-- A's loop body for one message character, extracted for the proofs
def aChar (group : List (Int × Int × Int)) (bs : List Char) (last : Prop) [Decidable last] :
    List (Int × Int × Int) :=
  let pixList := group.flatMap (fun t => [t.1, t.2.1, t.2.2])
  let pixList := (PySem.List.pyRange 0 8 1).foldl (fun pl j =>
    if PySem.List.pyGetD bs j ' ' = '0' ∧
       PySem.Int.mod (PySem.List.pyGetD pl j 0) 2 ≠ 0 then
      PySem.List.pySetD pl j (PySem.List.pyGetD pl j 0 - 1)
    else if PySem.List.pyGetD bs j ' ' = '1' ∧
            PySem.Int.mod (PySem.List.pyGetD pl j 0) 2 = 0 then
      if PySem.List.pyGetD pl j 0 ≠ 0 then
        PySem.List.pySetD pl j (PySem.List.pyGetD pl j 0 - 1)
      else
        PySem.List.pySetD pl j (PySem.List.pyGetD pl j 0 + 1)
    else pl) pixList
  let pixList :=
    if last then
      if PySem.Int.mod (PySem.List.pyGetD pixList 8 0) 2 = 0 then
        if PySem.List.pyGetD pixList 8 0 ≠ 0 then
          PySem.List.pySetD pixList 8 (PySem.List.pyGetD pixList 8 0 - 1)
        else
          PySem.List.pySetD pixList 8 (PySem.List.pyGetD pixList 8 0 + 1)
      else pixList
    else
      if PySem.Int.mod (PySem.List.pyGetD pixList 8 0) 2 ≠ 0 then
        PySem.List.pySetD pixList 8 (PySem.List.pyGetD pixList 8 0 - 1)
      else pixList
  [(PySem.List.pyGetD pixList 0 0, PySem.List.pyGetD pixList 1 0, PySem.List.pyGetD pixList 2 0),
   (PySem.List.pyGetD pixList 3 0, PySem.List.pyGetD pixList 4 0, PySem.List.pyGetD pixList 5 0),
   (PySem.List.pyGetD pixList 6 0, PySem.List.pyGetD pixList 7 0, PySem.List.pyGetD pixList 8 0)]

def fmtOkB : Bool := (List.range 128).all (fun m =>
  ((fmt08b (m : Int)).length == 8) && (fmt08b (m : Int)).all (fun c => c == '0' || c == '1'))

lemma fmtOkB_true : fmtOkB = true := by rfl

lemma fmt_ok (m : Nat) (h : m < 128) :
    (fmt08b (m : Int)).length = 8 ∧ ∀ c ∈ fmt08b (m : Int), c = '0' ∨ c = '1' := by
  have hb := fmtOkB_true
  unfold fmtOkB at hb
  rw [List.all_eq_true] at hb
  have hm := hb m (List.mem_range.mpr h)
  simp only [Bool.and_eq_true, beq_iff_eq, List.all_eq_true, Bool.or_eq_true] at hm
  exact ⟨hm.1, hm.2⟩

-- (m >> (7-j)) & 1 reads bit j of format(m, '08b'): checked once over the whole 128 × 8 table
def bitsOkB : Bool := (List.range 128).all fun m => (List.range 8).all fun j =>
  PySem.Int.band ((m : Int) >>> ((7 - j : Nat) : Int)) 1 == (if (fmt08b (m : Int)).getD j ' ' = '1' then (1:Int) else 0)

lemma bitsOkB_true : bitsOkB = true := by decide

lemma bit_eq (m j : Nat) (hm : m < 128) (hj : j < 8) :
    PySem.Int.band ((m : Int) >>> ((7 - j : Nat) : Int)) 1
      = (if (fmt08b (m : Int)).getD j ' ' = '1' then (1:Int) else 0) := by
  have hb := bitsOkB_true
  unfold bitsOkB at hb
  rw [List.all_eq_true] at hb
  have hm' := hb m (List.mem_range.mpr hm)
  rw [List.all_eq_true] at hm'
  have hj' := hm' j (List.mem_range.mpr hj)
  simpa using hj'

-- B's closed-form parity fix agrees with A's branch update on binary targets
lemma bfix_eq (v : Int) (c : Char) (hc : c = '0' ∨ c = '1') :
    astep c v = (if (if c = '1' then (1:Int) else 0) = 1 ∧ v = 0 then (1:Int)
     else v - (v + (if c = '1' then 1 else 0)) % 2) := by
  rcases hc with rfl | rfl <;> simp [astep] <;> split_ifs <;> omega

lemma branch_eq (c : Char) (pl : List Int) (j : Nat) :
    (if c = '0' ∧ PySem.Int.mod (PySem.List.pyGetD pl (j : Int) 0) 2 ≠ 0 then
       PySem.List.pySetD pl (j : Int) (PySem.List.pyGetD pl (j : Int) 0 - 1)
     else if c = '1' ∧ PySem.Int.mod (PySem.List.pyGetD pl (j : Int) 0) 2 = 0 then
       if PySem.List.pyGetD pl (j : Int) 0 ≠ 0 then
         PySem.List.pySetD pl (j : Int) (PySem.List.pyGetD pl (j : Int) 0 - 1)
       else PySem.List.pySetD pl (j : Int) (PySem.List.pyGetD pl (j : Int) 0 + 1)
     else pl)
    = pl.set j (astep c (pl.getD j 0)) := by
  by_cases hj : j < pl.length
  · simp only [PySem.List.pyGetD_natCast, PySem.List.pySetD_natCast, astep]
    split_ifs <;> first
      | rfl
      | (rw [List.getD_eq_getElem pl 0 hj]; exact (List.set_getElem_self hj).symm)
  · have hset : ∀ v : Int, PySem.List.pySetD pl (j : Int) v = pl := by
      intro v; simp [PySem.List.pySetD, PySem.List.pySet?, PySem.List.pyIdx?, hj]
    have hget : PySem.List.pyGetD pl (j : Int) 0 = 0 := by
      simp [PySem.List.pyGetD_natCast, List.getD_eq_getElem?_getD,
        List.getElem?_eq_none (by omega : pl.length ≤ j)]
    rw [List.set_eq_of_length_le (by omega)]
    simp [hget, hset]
::::::
PROBLEM STATEMENT
Each entry is to be written out exactly as it was given.

RESPONSE TO THIS EXERCISE
-- A's loop body for one message character, extracted for the proofs
def aChar (group : List (Int × Int × Int)) (bs : List Char) (last : Prop) [Decidable last] :
    List (Int × Int × Int) :=
  let pixList := group.flatMap (fun t => [t.1, t.2.1, t.2.2])
  let pixList := (PySem.List.pyRange 0 8 1).foldl (fun pl j =>
    if PySem.List.pyGetD bs j ' ' = '0' ∧
       PySem.Int.mod (PySem.List.pyGetD pl j 0) 2 ≠ 0 then
      PySem.List.pySetD pl j (PySem.List.pyGetD pl j 0 - 1)
    else if PySem.List.pyGetD bs j ' ' = '1' ∧
            PySem.Int.mod (PySem.List.pyGetD pl j 0) 2 = 0 then
      if PySem.List.pyGetD pl j 0 ≠ 0 then
        PySem.List.pySetD pl j (PySem.List.pyGetD pl j 0 - 1)
      else
        PySem.List.pySetD pl j (PySem.List.pyGetD pl j 0 + 1)
    else pl) pixList
  let pixList :=
    if last then
      if PySem.Int.mod (PySem.List.pyGetD pixList 8 0) 2 = 0 then
        if PySem.List.pyGetD pixList 8 0 ≠ 0 then
          PySem.List.pySetD pixList 8 (PySem.List.pyGetD pixList 8 0 - 1)
        else
          PySem.List.pySetD pixList 8 (PySem.List.pyGetD pixList 8 0 + 1)
      else pixList
    else
      if PySem.Int.mod (PySem.List.pyGetD pixList 8 0) 2 ≠ 0 then
        PySem.List.pySetD pixList 8 (PySem.List.pyGetD pixList 8 0 - 1)
      else pixList
  [(PySem.List.pyGetD pixList 0 0, PySem.List.pyGetD pixList 1 0, PySem.List.pyGetD pixList 2 0),
   (PySem.List.pyGetD pixList 3 0, PySem.List.pyGetD pixList 4 0, PySem.List.pyGetD pixList 5 0),
   (PySem.List.pyGetD pixList 6 0, PySem.List.pyGetD pixList 7 0, PySem.List.pyGetD pixList 8 0)]

def fmtOkB : Bool := (List.range 128).all (fun m =>
  ((fmt08b (m : Int)).length == 8) && (fmt08b (m : Int)).all (fun c => c == '0' || c == '1'))

lemma fmtOkB_true : fmtOkB = true := by rfl

lemma fmt_ok (m : Nat) (h : m < 128) :
    (fmt08b (m : Int)).length = 8 ∧ ∀ c ∈ fmt08b (m : Int), c = '0' ∨ c = '1' := by
  have hb := fmtOkB_true
  unfold fmtOkB at hb
  rw [List.all_eq_true] at hb
  have hm := hb m (List.mem_range.mpr h)
  simp only [Bool.and_eq_true, beq_iff_eq, List.all_eq_true, Bool.or_eq_true] at hm
  exact ⟨hm.1, hm.2⟩

-- (m >> (7-j)) & 1 reads bit j of format(m, '08b'): checked once over the whole 128 × 8 table
def bitsOkB : Bool := (List.range 128).all fun m => (List.range 8).all fun j =>
  PySem.Int.band ((m : Int) >>> ((7 - j : Nat) : Int)) 1 == (if (fmt08b (m : Int)).getD j ' ' = '1' then (1:Int) else 0)

lemma bitsOkB_true : bitsOkB = true := by decide

lemma bit_eq (m j : Nat) (hm : m < 128) (hj : j < 8) :
    PySem.Int.band ((m : Int) >>> ((7 - j : Nat) : Int)) 1
      = (if (fmt08b (m : Int)).getD j ' ' = '1' then (1:Int) else 0) := by
  have hb := bitsOkB_true
  unfold bitsOkB at hb
  rw [List.all_eq_true] at hb
  have hm' := hb m (List.mem_range.mpr hm)
  rw [List.all_eq_true] at hm'
  have hj' := hm' j (List.mem_range.mpr hj)
  simpa using hj'

-- B's closed-form parity fix agrees with A's branch update on binary targets
lemma bfix_eq (v : Int) (c : Char) (hc : c = '0' ∨ c = '1') :
    astep c v = (if (if c = '1' then (1:Int) else 0) = 1 ∧ v = 0 then (1:Int)
     else v - (v + (if c = '1' then 1 else 0)) % 2) := by
  rcases hc with rfl | rfl <;> simp [astep] <;> split_ifs <;> omega

lemma branch_eq (c : Char) (pl : List Int) (j : Nat) :
    (if c = '0' ∧ PySem.Int.mod (PySem.List.pyGetD pl (j : Int) 0) 2 ≠ 0 then
       PySem.List.pySetD pl (j : Int) (PySem.List.pyGetD pl (j : Int) 0 - 1)
     else if c = '1' ∧ PySem.Int.mod (PySem.List.pyGetD pl (j : Int) 0) 2 = 0 then
       if PySem.List.pyGetD pl (j : Int) 0 ≠ 0 then
         PySem.List.pySetD pl (j : Int) (PySem.List.pyGetD pl (j : Int) 0 - 1)
       else PySem.List.pySetD pl (j : Int) (PySem.List.pyGetD pl (j : Int) 0 + 1)
     else pl)
    = pl.set j (astep c (pl.getD j 0)) := by
  by_cases hj : j < pl.length
  · simp only [PySem.List.pyGetD_natCast, PySem.List.pySetD_natCast, astep]
    split_ifs <;> first
      | rfl
      | (rw [List.getD_eq_getElem pl 0 hj]; exact (List.set_getElem_self hj).symm)
  · have hset : ∀ v : Int, PySem.List.pySetD pl (j : Int) v = pl := by
      intro v; simp [PySem.List.pySetD, PySem.List.pySet?, PySem.List.pyIdx?, hj]
    have hget : PySem.List.pyGetD pl (j : Int) 0 = 0 := by
      simp [PySem.List.pyGetD_natCast, List.getD_eq_getElem?_getD,
        List.getElem?_eq_none (by omega : pl.length ≤ j)]
    rw [List.set_eq_of_length_le (by omega)]
    simp [hget, hset]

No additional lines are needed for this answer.